- Directions for this task
Copy each line below holding "only".

[Data items]

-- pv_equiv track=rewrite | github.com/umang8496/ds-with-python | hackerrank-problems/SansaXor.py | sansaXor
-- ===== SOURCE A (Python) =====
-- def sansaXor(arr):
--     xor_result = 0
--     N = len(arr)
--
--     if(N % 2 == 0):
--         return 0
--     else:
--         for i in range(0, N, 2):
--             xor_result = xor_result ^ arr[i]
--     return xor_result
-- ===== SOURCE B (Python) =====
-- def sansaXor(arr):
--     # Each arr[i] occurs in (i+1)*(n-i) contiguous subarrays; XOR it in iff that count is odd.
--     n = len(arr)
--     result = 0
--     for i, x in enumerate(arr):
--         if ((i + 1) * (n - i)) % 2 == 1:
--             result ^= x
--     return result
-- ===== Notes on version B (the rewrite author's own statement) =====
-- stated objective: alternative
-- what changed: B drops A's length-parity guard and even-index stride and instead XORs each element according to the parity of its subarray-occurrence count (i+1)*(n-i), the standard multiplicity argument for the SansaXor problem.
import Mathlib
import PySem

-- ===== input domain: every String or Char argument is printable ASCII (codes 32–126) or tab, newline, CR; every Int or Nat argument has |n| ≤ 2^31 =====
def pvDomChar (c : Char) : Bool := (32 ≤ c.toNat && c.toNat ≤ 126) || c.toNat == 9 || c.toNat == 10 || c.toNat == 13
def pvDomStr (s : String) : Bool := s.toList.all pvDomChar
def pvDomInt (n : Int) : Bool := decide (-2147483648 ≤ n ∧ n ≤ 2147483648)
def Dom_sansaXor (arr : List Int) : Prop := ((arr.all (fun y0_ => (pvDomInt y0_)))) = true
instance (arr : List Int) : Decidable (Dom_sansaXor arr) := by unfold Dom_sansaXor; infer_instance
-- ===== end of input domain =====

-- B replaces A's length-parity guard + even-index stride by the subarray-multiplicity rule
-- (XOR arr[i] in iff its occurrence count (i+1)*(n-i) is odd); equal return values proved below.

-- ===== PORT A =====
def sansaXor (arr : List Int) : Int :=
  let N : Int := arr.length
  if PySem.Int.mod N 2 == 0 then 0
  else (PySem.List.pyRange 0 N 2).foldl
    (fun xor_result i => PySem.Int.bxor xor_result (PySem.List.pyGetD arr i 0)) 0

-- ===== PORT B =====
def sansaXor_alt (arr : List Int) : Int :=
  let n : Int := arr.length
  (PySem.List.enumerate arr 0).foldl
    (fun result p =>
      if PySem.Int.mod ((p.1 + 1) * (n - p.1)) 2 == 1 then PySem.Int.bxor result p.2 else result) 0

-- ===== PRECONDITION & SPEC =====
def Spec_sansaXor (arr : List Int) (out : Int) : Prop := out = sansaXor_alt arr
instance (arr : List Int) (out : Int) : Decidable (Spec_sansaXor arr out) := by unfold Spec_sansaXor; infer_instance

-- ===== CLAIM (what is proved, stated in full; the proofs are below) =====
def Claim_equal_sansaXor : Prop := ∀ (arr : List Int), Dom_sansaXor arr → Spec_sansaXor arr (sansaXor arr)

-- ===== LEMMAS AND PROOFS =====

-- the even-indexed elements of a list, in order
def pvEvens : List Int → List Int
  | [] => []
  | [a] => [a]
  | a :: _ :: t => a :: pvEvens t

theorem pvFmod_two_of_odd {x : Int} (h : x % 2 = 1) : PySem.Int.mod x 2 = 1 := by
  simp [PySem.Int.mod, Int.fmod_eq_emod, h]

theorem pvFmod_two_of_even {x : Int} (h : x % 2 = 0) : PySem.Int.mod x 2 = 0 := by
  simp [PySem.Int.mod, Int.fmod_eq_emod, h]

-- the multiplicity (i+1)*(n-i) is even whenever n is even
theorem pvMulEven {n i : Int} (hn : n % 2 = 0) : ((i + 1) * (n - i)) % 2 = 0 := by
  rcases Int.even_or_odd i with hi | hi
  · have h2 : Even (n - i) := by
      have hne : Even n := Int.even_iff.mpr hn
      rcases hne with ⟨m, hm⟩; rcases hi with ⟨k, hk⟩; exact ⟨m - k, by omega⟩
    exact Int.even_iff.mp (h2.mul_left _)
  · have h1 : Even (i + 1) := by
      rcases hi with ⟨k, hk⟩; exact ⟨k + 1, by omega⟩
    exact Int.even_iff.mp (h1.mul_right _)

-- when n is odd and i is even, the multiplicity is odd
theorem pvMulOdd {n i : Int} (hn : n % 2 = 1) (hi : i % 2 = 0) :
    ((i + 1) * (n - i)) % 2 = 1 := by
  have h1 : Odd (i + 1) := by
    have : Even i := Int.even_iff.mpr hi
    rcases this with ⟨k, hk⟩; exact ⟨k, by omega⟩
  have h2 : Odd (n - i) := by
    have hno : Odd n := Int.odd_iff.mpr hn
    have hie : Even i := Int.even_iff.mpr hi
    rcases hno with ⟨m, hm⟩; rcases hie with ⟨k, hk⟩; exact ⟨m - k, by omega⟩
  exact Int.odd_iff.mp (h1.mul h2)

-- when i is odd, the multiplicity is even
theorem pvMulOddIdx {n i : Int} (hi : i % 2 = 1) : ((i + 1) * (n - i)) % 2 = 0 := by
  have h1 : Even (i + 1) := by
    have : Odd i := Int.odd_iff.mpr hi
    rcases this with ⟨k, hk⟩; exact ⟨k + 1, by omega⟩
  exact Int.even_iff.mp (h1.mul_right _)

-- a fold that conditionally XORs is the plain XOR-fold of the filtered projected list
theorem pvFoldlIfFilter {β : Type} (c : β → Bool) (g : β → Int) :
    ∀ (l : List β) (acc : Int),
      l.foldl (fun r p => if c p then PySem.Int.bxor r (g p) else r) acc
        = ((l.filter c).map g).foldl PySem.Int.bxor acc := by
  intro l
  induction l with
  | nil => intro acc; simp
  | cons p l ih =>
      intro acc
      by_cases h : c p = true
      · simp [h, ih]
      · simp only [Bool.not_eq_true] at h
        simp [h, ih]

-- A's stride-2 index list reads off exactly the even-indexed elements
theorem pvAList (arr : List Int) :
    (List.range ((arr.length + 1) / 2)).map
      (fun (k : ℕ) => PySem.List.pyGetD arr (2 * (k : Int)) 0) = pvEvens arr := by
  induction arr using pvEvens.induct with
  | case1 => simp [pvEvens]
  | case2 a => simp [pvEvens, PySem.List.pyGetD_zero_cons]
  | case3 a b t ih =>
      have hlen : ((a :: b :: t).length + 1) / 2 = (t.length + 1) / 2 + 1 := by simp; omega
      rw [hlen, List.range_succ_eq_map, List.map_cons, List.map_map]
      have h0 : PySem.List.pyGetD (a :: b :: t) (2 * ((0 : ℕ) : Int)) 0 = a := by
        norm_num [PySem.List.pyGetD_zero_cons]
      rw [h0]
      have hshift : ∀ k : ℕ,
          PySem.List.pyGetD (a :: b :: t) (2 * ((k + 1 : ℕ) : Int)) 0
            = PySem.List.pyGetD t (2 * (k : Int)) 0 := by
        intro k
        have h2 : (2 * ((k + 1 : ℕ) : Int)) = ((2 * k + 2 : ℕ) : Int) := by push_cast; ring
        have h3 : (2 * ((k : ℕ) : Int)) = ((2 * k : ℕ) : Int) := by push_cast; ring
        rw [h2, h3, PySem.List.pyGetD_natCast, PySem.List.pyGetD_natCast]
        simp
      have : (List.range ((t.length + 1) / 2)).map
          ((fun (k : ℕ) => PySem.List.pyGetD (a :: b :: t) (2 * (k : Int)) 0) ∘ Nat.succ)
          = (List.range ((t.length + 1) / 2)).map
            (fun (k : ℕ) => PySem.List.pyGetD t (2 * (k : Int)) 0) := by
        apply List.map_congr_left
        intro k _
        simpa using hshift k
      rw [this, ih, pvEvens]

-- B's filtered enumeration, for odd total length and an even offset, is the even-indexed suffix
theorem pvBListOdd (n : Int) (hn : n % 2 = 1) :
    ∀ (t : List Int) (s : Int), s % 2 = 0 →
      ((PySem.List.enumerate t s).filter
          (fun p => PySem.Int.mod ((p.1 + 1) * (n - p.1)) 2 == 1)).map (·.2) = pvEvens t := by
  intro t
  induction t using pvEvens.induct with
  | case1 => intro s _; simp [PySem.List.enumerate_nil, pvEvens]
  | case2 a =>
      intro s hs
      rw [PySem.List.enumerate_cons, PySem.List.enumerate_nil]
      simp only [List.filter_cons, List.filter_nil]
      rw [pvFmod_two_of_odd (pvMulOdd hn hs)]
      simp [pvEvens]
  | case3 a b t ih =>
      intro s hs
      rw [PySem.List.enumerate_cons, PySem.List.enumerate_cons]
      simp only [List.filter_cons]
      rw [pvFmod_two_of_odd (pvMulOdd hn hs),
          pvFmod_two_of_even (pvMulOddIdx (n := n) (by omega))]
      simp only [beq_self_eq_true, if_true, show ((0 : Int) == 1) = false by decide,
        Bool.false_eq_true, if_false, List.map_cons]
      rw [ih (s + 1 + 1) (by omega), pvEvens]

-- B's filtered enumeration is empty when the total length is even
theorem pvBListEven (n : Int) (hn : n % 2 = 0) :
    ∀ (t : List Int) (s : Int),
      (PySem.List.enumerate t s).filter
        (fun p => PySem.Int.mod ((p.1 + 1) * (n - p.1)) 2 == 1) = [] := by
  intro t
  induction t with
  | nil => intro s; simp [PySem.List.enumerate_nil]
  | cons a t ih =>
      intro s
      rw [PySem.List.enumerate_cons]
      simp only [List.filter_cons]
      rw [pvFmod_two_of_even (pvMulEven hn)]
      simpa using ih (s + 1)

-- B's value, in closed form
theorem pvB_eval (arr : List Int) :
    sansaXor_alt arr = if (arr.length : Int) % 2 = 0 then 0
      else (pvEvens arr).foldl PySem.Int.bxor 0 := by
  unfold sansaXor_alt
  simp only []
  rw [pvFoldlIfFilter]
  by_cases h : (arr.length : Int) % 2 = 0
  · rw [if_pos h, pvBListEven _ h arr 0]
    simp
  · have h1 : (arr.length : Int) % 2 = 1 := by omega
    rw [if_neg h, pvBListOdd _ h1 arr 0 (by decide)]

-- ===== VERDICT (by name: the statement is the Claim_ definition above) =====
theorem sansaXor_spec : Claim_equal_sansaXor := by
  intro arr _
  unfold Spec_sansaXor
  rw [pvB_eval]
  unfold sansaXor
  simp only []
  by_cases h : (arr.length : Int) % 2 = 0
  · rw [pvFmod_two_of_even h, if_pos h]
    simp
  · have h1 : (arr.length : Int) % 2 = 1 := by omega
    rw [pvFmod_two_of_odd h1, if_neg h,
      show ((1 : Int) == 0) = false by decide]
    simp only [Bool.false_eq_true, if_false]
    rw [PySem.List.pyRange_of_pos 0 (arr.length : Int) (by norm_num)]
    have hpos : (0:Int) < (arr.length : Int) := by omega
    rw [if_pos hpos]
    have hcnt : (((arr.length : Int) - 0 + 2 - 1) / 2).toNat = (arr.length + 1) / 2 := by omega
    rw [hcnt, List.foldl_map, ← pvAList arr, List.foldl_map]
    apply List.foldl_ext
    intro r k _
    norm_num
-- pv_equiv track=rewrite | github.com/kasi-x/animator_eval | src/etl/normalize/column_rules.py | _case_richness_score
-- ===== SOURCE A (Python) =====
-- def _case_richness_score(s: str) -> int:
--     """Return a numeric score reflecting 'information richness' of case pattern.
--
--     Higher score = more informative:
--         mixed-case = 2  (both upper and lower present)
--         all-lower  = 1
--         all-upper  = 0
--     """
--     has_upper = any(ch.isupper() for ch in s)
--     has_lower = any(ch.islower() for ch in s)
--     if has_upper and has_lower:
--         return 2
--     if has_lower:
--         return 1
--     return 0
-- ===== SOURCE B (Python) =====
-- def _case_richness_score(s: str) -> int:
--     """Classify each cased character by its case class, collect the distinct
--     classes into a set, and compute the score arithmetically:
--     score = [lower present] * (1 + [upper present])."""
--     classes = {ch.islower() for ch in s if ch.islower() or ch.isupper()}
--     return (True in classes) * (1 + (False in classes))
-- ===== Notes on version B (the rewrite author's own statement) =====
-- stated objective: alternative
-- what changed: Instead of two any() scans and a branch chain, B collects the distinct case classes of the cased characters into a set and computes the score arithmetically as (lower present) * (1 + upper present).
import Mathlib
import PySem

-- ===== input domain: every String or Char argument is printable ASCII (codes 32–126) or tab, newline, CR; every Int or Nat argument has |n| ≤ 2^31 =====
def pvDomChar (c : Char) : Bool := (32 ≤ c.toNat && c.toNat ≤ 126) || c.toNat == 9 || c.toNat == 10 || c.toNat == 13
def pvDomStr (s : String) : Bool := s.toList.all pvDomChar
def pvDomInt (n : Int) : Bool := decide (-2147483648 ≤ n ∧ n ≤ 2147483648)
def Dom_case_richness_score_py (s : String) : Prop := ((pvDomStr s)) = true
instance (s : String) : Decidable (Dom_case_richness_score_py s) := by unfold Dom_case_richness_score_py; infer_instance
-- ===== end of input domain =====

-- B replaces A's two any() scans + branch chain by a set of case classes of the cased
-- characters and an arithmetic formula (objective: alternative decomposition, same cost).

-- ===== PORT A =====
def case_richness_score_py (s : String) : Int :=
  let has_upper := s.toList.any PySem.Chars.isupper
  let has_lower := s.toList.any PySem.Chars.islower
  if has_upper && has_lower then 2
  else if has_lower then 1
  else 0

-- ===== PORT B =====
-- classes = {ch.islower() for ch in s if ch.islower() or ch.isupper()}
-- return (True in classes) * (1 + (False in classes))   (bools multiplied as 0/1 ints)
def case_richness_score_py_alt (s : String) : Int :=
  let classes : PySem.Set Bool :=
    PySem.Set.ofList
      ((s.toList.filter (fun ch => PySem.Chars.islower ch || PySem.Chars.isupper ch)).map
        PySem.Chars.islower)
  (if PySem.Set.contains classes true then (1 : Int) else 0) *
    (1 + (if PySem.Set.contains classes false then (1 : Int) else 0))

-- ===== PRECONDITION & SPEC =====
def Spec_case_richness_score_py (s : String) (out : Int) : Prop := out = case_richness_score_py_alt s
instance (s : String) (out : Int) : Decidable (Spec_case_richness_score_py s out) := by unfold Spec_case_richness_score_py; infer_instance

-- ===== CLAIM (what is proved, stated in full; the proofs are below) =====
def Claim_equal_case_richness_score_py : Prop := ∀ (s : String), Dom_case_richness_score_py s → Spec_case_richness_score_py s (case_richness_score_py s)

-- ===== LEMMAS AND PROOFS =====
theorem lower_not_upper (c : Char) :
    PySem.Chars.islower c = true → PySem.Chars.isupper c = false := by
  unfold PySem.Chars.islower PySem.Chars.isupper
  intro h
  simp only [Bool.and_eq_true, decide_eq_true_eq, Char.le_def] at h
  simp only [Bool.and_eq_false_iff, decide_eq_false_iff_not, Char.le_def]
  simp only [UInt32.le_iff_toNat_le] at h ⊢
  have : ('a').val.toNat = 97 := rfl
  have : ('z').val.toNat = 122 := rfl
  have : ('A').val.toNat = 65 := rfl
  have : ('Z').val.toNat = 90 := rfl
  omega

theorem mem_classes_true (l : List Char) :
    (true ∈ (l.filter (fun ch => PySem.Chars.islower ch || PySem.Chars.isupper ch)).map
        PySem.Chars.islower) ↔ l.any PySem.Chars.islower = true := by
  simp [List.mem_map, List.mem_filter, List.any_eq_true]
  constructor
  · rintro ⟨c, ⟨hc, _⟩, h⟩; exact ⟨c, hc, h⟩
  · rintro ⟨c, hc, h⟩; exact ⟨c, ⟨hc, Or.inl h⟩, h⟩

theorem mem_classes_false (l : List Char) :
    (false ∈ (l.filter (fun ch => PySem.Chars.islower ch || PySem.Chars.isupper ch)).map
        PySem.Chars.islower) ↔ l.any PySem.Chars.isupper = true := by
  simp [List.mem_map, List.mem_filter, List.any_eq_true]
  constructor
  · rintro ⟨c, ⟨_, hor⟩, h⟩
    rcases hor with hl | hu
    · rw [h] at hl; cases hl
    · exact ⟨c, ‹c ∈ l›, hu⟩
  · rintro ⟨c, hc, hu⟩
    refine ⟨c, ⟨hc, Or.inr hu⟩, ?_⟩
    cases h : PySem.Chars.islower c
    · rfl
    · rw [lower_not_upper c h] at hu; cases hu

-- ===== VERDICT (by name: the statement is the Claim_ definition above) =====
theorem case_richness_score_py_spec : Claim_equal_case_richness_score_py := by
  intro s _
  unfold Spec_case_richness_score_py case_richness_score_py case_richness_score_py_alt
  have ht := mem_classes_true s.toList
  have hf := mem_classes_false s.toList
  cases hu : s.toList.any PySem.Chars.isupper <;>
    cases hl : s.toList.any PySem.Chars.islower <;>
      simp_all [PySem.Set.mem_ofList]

- Solution below
      · simp only [Bool.not_eq_true] at h
      simp only [List.filter_cons, List.filter_nil]
      simp only [List.filter_cons]
      simp only [beq_self_eq_true, if_true, show ((0 : Int) == 1) = false by decide,
      simp only [List.filter_cons]
  simp only []
  simp only []
    simp only [Bool.false_eq_true, if_false]
  simp only [Bool.and_eq_true, decide_eq_true_eq, Char.le_def] at h
  simp only [Bool.and_eq_false_iff, decide_eq_false_iff_not, Char.le_def]
  simp only [UInt32.le_iff_toNat_le] at h ⊢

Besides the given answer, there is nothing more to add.